In 1988 wages of private sector workers declined 50.4 percent, those of public sector workers 51.3 percent. Wages increased a little in 1989 to 63.9 percent in the public sector and 67 percent in the private sector. These levels indicate public sector workers now earn 36.1 percent less than they did in 1979, and private sector workers 33 percent less.
    The net minimum wage increased 28-fold over the last 10 years, from 5,400 TL, to 149,750 TL.
    o Unemployment:
    The number of unemployed, 1.7 million in 1979, increased to 3 million in 1990.
    o Income distribution:
    As a natural consequence of the decline in real wages, income distribution also became more inequitable. According to a poll conducted by the State Institute of Statistics (DIE) in 1987, 76 percent of national income went to 40 percent of the country's families; 24 percent had to be shared between the remaining 60 percent of families.
    o Budget:
    Turkey's budget deficit mushroomed every year, so target figures could never be reached. Listed as 60 billion TL in 1979, the budget deficit totaled 7 trillion TL in 1989, according to unofficial figures.
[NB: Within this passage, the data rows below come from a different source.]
-- pv_equiv track=rewrite | github.com/philipjones77/arbPlusJAX | src/arbplusjax/public_metadata.py | _build_implementation_index
-- ===== SOURCE A (Python) =====
-- from typing import Any, Callable, Container, Mapping
--
-- _ALT_PREFIXES = ("boost_", "cuda_", "cusf_", "mpmath_", "scipy_", "shahen_")
--
-- _ALT_SUFFIXES = (
--     "_batch_prec_jit",
--     "_batch_jit",
--     "_batch_prec",
--     "_prec_jit",
--     "_point",
--     "_mode",
--     "_rigorous",
--     "_batch",
--     "_prec",
--     "_jit",
-- )
--
-- def _normalize_implementation_base(name: str) -> str:
--     leaf = name.rsplit(".", 1)[-1].lower()
--     for prefix in _ALT_PREFIXES:
--         if leaf.startswith(prefix):
--             leaf = leaf[len(prefix) :]
--             break
--     for suffix in _ALT_SUFFIXES:
--         if leaf.endswith(suffix):
--             leaf = leaf[: -len(suffix)]
--             break
--     if leaf.startswith(("arb_", "acb_")):
--         leaf = leaf[4:]
--     return leaf
--
-- def _build_implementation_index(public_registry: Mapping[str, Callable]) -> dict[str, tuple[str, ...]]:
--     grouped: dict[str, set[str]] = {}
--     for candidate in public_registry:
--         if "." in candidate:
--             continue
--         base = _normalize_implementation_base(candidate)
--         grouped.setdefault(base, set()).add(candidate)
--     return {base: tuple(sorted(values)) for base, values in grouped.items()}
-- ===== SOURCE B (Python) =====
-- _ALT_PREFIXES = ("boost_", "cuda_", "cusf_", "mpmath_", "scipy_", "shahen_")
--
-- _ALT_SUFFIXES = (
--     "_batch_prec_jit",
--     "_batch_jit",
--     "_batch_prec",
--     "_prec_jit",
--     "_point",
--     "_mode",
--     "_rigorous",
--     "_batch",
--     "_prec",
--     "_jit",
-- )
--
-- def _normalize_base(name):
--     leaf = name[name.rfind(".") + 1:].lower()
--     leaf = next((leaf[len(p):] for p in _ALT_PREFIXES if leaf.startswith(p)), leaf)
--     leaf = next((leaf[:-len(s)] for s in _ALT_SUFFIXES if leaf.endswith(s)), leaf)
--     return leaf[4:] if leaf.startswith(("arb_", "acb_")) else leaf
--
-- def _build_implementation_index(public_registry):
--     index = {}
--     rest = [(name, _normalize_base(name)) for name in public_registry if "." not in name]
--     while rest:
--         base = rest[0][1]
--         index[base] = tuple(sorted(n for n, b in rest if b == base))
--         rest = [(n, b) for n, b in rest if b != base]
--     return index
-- ===== Notes on version B (the rewrite author's own statement) =====
-- stated objective: alternative
-- what changed: A's single-pass dict-of-sets accumulation (setdefault/add, then a per-group sort of each set) is replaced by an extract-partition loop -- repeatedly take the first remaining name's normalized base, emit that whole group sorted, and drop it from the worklist -- with a table-driven normalizer (next() over the prefix/suffix tables) instead of A's break-out for-loops.
import Mathlib
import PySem

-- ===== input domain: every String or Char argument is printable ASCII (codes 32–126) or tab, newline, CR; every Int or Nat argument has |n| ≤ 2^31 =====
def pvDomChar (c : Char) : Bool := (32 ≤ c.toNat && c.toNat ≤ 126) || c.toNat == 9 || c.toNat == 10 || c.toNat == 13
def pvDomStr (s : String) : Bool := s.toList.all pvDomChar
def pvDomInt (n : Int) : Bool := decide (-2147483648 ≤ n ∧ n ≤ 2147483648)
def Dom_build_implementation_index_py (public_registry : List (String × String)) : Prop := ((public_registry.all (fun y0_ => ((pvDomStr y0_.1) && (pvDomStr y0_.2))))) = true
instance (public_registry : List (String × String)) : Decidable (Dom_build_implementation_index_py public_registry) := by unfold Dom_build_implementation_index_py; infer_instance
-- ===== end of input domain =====

-- B replaces A's one-pass dict-of-sets accumulation by an extract-partition loop (repeatedly take the
-- first remaining name's base, emit its whole sorted group, drop it from the worklist) with a
-- table-driven normalizer; objective: alternative decomposition, not claimed faster.

-- ===== PORT A =====
-- A's helper _normalize_implementation_base, transliterated step for step.
-- name.rsplit(".", 1)[-1] : the part after the LAST '.', the whole string if there is none (exact)
def pvRsplitLast (name : String) : String :=
  let i := PySem.Str.rfind name "."
  if i == -1 then name else PySem.Str.slice name (some (i + 1)) none

-- the prefix loop of _normalize_implementation_base: first matching prefix is stripped, then break
def pvStripPrefix (leaf : String) : String :=
  if PySem.Str.startswith leaf "boost_" then PySem.Str.slice leaf (some 6) none
  else if PySem.Str.startswith leaf "cuda_" then PySem.Str.slice leaf (some 5) none
  else if PySem.Str.startswith leaf "cusf_" then PySem.Str.slice leaf (some 5) none
  else if PySem.Str.startswith leaf "mpmath_" then PySem.Str.slice leaf (some 7) none
  else if PySem.Str.startswith leaf "scipy_" then PySem.Str.slice leaf (some 6) none
  else if PySem.Str.startswith leaf "shahen_" then PySem.Str.slice leaf (some 7) none
  else leaf

-- the suffix loop: first matching suffix is stripped (leaf[:-len(suffix)]), then break
def pvStripSuffix (leaf : String) : String :=
  if PySem.Str.endswith leaf "_batch_prec_jit" then PySem.Str.slice leaf none (some (-15))
  else if PySem.Str.endswith leaf "_batch_jit" then PySem.Str.slice leaf none (some (-10))
  else if PySem.Str.endswith leaf "_batch_prec" then PySem.Str.slice leaf none (some (-11))
  else if PySem.Str.endswith leaf "_prec_jit" then PySem.Str.slice leaf none (some (-9))
  else if PySem.Str.endswith leaf "_point" then PySem.Str.slice leaf none (some (-6))
  else if PySem.Str.endswith leaf "_mode" then PySem.Str.slice leaf none (some (-5))
  else if PySem.Str.endswith leaf "_rigorous" then PySem.Str.slice leaf none (some (-9))
  else if PySem.Str.endswith leaf "_batch" then PySem.Str.slice leaf none (some (-6))
  else if PySem.Str.endswith leaf "_prec" then PySem.Str.slice leaf none (some (-5))
  else if PySem.Str.endswith leaf "_jit" then PySem.Str.slice leaf none (some (-4))
  else leaf

def pvNormalizeBase (name : String) : String :=
  let leaf0 := PySem.Str.lower (pvRsplitLast name)
  let leaf1 := pvStripPrefix leaf0
  let leaf2 := pvStripSuffix leaf1
  if PySem.Str.startswith leaf2 "arb_" || PySem.Str.startswith leaf2 "acb_" then
    PySem.Str.slice leaf2 (some 4) none
  else leaf2

def build_implementation_index_py (public_registry : List (String × String)) : List (String × List String) :=
  -- 'for candidate in public_registry' iterates the dict's keys in insertion order
  let grouped : PySem.Dict String (PySem.Set String) :=
    ((PySem.Dict.ofList public_registry).keys).foldl
      (fun g candidate =>
        if PySem.Str.isIn "." candidate then g
        else
          let base := pvNormalizeBase candidate
          -- grouped.setdefault(base, set()).add(candidate)
          g.insert base (PySem.Set.add (g.getD base PySem.Set.empty) candidate))
      PySem.Dict.empty
  grouped.items.map (fun p => (p.1, PySem.List.sorted p.2 (fun x => x) false))

-- ===== PORT B =====
-- B's normalizer is table-driven: the first matching prefix/suffix is found with next(...)/find?.
def pvAltPrefixes : List String := ["boost_", "cuda_", "cusf_", "mpmath_", "scipy_", "shahen_"]
def pvAltSuffixes : List String :=
  ["_batch_prec_jit", "_batch_jit", "_batch_prec", "_prec_jit", "_point",
   "_mode", "_rigorous", "_batch", "_prec", "_jit"]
The proportion of indirect tax in the total tax figures indicates tax inequity has increased.
    o Growth:
    The economy shrank in 1979 and 1980, with the gross national product declining by 0.4 percent in 1979 and by 1.1 percent in 1980. The annual growth rate varied by 3 percent to 5.9 percent between 1981 and 1985, increasing to 8.1 percent in 1986 and 7.4 percent in 1987. Growth rate was 5.2 percent in 1988 and I.I percent in the first nine months of 1989, according to estimates.
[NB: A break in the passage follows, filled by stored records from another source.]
-- ---- the component adjacency scan ----
lemma pvNbrsInit_getD (l : List Int) (j : Int) :
    ∀ (d : PySem.Dict Int (List Int)), (∀ k, d.getD k [] = []) →
      ∀ k, ((l.foldl (fun d k => d.insert k ([] : List Int)) d).getD k []) = [] := by
  induction l with
  | nil => intro d hd k; exact hd k
  | cons a t ih =>
      intro d hd k
      rw [List.foldl_cons]
      refine ih _ ?_ k
      intro k'
      rw [PySem.Dict.getD_insert]
      split_ifs <;> simp [hd]

lemma pvNbrsAdd_mem (nb : PySem.Dict Int (List Int)) (a b k j : Int) (hab : a ≠ b) :
    (j ∈ ((nb.modify a [] (fun s => PySem.Set.add s b)).modify b
        [] (fun s => PySem.Set.add s a)).getD k []) ↔
      (j ∈ nb.getD k [] ∨ (k = a ∧ j = b) ∨ (k = b ∧ j = a)) := by
  rw [PySem.Dict.getD_modify]
  by_cases hkb : k = b
  · rw [if_pos hkb, PySem.Dict.getD_modify, if_neg (by omega : ¬ b = a), pvMemAddI]
    subst hkb
    constructor
    · rintro (h | rfl)
      · exact Or.inl h
      · exact Or.inr (Or.inr ⟨rfl, rfl⟩)
    · rintro (h | ⟨h1, h2⟩ | ⟨h1, h2⟩)
      · exact Or.inl h
      · omega
      · exact Or.inr h2
  · rw [if_neg hkb, PySem.Dict.getD_modify]
    by_cases hka : k = a
    · rw [if_pos hka, pvMemAddI]
      subst hka
      constructor
      · rintro (h | rfl)
        · exact Or.inl h
        · exact Or.inr (Or.inl ⟨rfl, rfl⟩)
      · rintro (h | ⟨h1, h2⟩ | ⟨h1, h2⟩)
        · exact Or.inl h
        · exact Or.inr h2
        · omega
    · rw [if_neg hka]
      constructor
      · exact Or.inl
      · rintro (h | ⟨h1, h2⟩ | ⟨h1, h2⟩)
        · exact h
        · omega
        · omega

-- which ordered scan pairs put j into nbrs[k]
def pvNbrsP (comp : PySem.Dict (Int × Int) Int) (n : Int) (P : List (Int × Int))
    (k j : Int) : Prop :=
  ∃ rc ∈ P, ∃ y ∈ [(rc.1 + 1, rc.2), (rc.1, rc.2 + 1)], y.1 < n ∧ y.2 < n ∧
    comp.getD rc 0 ≠ comp.getD y 0 ∧
    ((k = comp.getD rc 0 ∧ j = comp.getD y 0) ∨ (k = comp.getD y 0 ∧ j = comp.getD rc 0))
    o Balance of payments:
    Measures taken after Jan. 24,1980 to increase exports were effective; exports grew rapidly in 1980 and 1981. However, the foreign trade deficit could not be covered because of the rapid increase in imports. The foreign trade deficit, $5 billion in 1980, was brought below $3 billion for the first time in 1988.
    o Current account balance:
    Because of the foreign trade deficit, the current account balance jumped to $3.2 billion in 1980, and then showed a deficit until 1988. There was a $1.5 billion surplus in 1988. The surplus in the first 10 months of last year was $747 million.
    o Credits, loans:
    Bank deposit interest was freed of controls by mid-1981. Tough competition between banks caused some to flounder, others to become bankrupt. Individual bankers operating free of legal restrictions caused chaos. Regulations have since been changed. Now, although banks may decide their own interest rates, they cannot implement them without Central Bank approval.
    o Foreign capital:
    Foreign capital investment in Turkey was only $228 million in 1979. Once the Jan. 24 measures were in force which allowed non-guaranteed commercial debts and convertible foreign exchange bank accounts to be used as foreign capital, debts were repaid, accelerating the entry of foreign capital. Since 1980, 1.886 million dollars in foreign capital have been invested in Turkey.
    o Foreign debt:
    The foreign debt, which totaled $13.6 million in 1979, increased to $38.3 billion by 1987, declined to $36.3 billion by the end of September 1989.


    The economic and social situation of Turkey has also been the object of a detailed study by the European Community Commission. It is on the basis of this report that the Commission decided on December 17, 1989, to advise EC governments not to start negotiations on Turkey's application for Community membership.
    The 127-page report entitled The Turkish Economy: Structure and Developments was drawn up by the Commission's Interdepartmental Working Group On Turkey, following missions to Turkey in 1988 and 1989.
    Below, we are reprinting the report's final chapter entitled Principal Challenge for the Future:
    "In submitting its request to accede to the European Community, Turkey poses a challenge of considerable proportions.
    "For the Community, Turkey would be its largest Member State in land area and, more important, by the early years of the next century, by far its largest in population size. On the other hand, its present level of economic development is some way behind that of the Member States that joined the Community recently.
    "The challenges for Turkish economic and social policy are several.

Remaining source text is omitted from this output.